I'm hoping to get around that by relying on some form checksum instead. The application would just try decryption keys in turn, until it gets a decrypted value that does not break the checksum.

Imho, Spring's AesBytesEncryptor might already be providing all that we need. But the reliability will depend on what mode we use. Here's my thoughts about the two supported modes:

  • Mode AES/CBC/PKCS5Padding: Does not have a checksum per-se, but the padding will likely break when attempting decryption with the wrong key. However this depends on the size of the padding, which depends on plaintext data size. Worst case there might be as little as 1byte of padding. So chances to hit the correct padding with wrong decryption key might be as high as 1/256. That seems too risky to rely on.

  • Mode AES/GCM/NoPadding: Here the GCM "authentication tag" serves as a form of checksum. As far as I understands it's always 128bits (16 bytes) long for AES. That means chances to hit a valid authentication tag with the wrong decryption key are roughly 1/(2^128). That is practically never, so I think it should be suitable for our application.

Are the above assumptions correct? What did I get wrong?

Do you think it's robust enough to try multiple decryption keys in turn during key rotation, when using AES/GCM/NoPadding?
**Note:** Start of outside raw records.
-- ===== VERDICT (by name: the statement is the Claim_ definition above) =====
theorem digitAtIndex_spec : Claim_equal_digitAtIndex := by
  intro t hdom
  unfold Spec_digitAtIndex digitAtIndex digitAtIndex_alt
  by_cases hneg : t < 0
  · simp [hneg]
  · push Not at hneg
    rw [if_neg (by omega), if_neg (by omega)]
    have hcap : t ≤ 2147483648 := by
      simp [Dom_digitAtIndex, pvDomInt] at hdom; omega
    obtain ⟨e', _, he10, hC1, hC2, hA⟩ := main_A 64 0 t hneg hcap (by omega) (by omega)
    have hc0 : cumC 0 = 0 := rfl
    rw [hc0] at hC1 hC2 hA
    norm_num at hA
    set i := t - cumC e' with hidef
    set w : Int := (e':Int) + 1 with hwdef
    have hw1 : 0 < w := by omega
    have hCrec : cumC (e'+1) = cumC e' + ((10:Int) ^ (e'+1) - sB e') * w := rfl
    have hs0 := sB_nonneg e'
    have hslt := sB_lt e'
    set q := PySem.Int.floordiv i w with hqdef
    set r := PySem.Int.mod i w with hrdef
    have hi0 : 0 ≤ i := by omega
    have hq0 : 0 ≤ q := by
      rw [hqdef]; exact (PySem.Int.le_floordiv_iff_mul_le hw1).mpr (by omega)
    have hqlt : q < 10 ^ (e'+1) - sB e' := by
      rw [hqdef]
      exact (PySem.Int.floordiv_lt_iff_lt_mul hw1).mpr (by omega)
    have hr0 : 0 ≤ r := PySem.Int.mod_nonneg _ (by omega)
    have hrlt : r < w := PySem.Int.mod_lt _ (by omega)
    have hsum : q * w + r = i := PySem.Int.floordiv_mul_add_mod i w
    set N := sB e' + q with hNdef
    have hNlt : N < 10 ^ (e'+1) := by omega
    have husedN : digitsUsedThrough N = cumC e' + (q + 1) * w := by
      rw [used_eq_cum e' N (by omega) (by omega) hNlt (by omega),
        show N - sB e' + 1 = q + 1 by omega, ← hwdef]
    have hqw : (q + 1) * w = q * w + w := by ring
    have hNgt : t < digitsUsedThrough N := by rw [husedN]; omega
    have hNle : N = 0 ∨ digitsUsedThrough (N - 1) ≤ t := by
      by_cases hN0 : N = 0
      · exact Or.inl hN0
      · right
        by_cases hq1 : 1 ≤ q
        · rw [used_eq_cum e' (N-1) (by omega) (by omega) (by omega) (by omega),
            show N - 1 - sB e' + 1 = q by omega, ← hwdef]
          omega
        · have hqz : q = 0 := by omega
          have he'0 : e' ≠ 0 := by
            intro h; rw [h] at hNdef; simp [sB] at hNdef; omega
          obtain ⟨e'', rfl⟩ : ∃ e'', e' = e'' + 1 := ⟨e' - 1, by omega⟩
          have hsB' : sB (e''+1) = (10:Int) ^ (e''+1) := by simp [sB]
          have hs0' := sB_nonneg e''
          have hslt' := sB_lt e''
          have hNv : N = (10:Int) ^ (e''+1) := by omega
          rw [used_eq_cum e'' (N-1) (by omega) (by omega) (by omega) (by omega),
            show N - 1 - sB e'' + 1 = (10:Int) ^ (e''+1) - sB e'' by omega]
          have hCrec' : cumC (e''+1) = cumC e'' + ((10:Int) ^ (e''+1) - sB e'') * ((e'':Int) + 1) := rfl
          omega
    have hpow11 : (10:Int) ^ 11 = 100000000000 := by norm_num
    have hNcap : N < 10 ^ 11 := by
      have : (10:Int) ^ (e'+1) ≤ 10 ^ 11 := pow_le_pow_right₀ (by norm_num) (by omega)
      omega
    have hub := used_lb (t+1).toNat (by rw [Int.toNat_of_nonneg (by omega)]; omega)
    rw [Int.toNat_of_nonneg (by omega : (0:Int) ≤ t + 1)] at hub
    have hbs := bs_correct 64 t 0 (t+1) (le_refl 0) (by omega) (le_refl _)
      (by
        have h64 : (2:Int) ^ 64 = 18446744073709551616 := by norm_num
        omega)
      (Or.inl rfl) (by omega)
    set lo := bsLoop 64 t 0 (t+1) with hlodef
    obtain ⟨hlo0, hlocap, hlogt, hlole⟩ := hbs
    have hloN : lo = N := by
      rcases lt_trichotomy lo N with h | h | h
      · exfalso
        rcases hNle with h0 | hle'
        · omega
        · have hm := used_mono lo (N-1) hlo0 (by omega) (by omega)
          omega
      · exact h
      · exfalso
        rcases hlole with h0 | hle'
        · omega
        · have hm := used_mono N (lo - 1) (by omega) (by omega) (by omega)
          omega
    show loopA 64 t 1 = PySem.Int.mod (PySem.Int.floordiv lo
      (10 ^ (digitsUsedThrough lo - 1 - t).toNat)) 10
    rw [hA, hloN, husedN, blockDigit,
      show cumC e' + (q + 1) * w - 1 - t = w - 1 - r by omega]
Or do we need to store key versioning information alongside the encrypted data after all?

Or, is there an even better way to solve key rotation in our scenario?

SAI Peregrinus avatar
si flag
Do you need to rotate the actual data encryption key (DEK)? The common way is to have two keys: a data encryption key that never changes, and is never stored. That's encrypted with a "key encryption key" (KEK) and that encrypted value (and the KEK) is stored. To rotate keys, you decrypt the DEK (into RAM, as usual) using the old KEK, then encrypt it using the new KEK and store that ciphertext. This can be done in a single database transaction.
meeque avatar
jp flag
Yes, we're aiming for a KEK/DEK approach. However there are many different flavors to that, e.g. when it comes to [granularity](https://cloud.google.com/kms/docs/envelope-encryption#balancing_deks_and_keks). Or, if and how KEK/DEK need to be rotated. I've come to the conclusion that we should be capable to rotate both KEKs and DEKs. And I think this question is relevant to either of them. That's why I tried to avoid the KEK/DEK topic. That said, if anyone wants to change my mind, I could ask a separate question for that... Either way, I'd still like feedack on this one:)
meeque avatar
jp flag
Anyone else want to take a shot at the original question?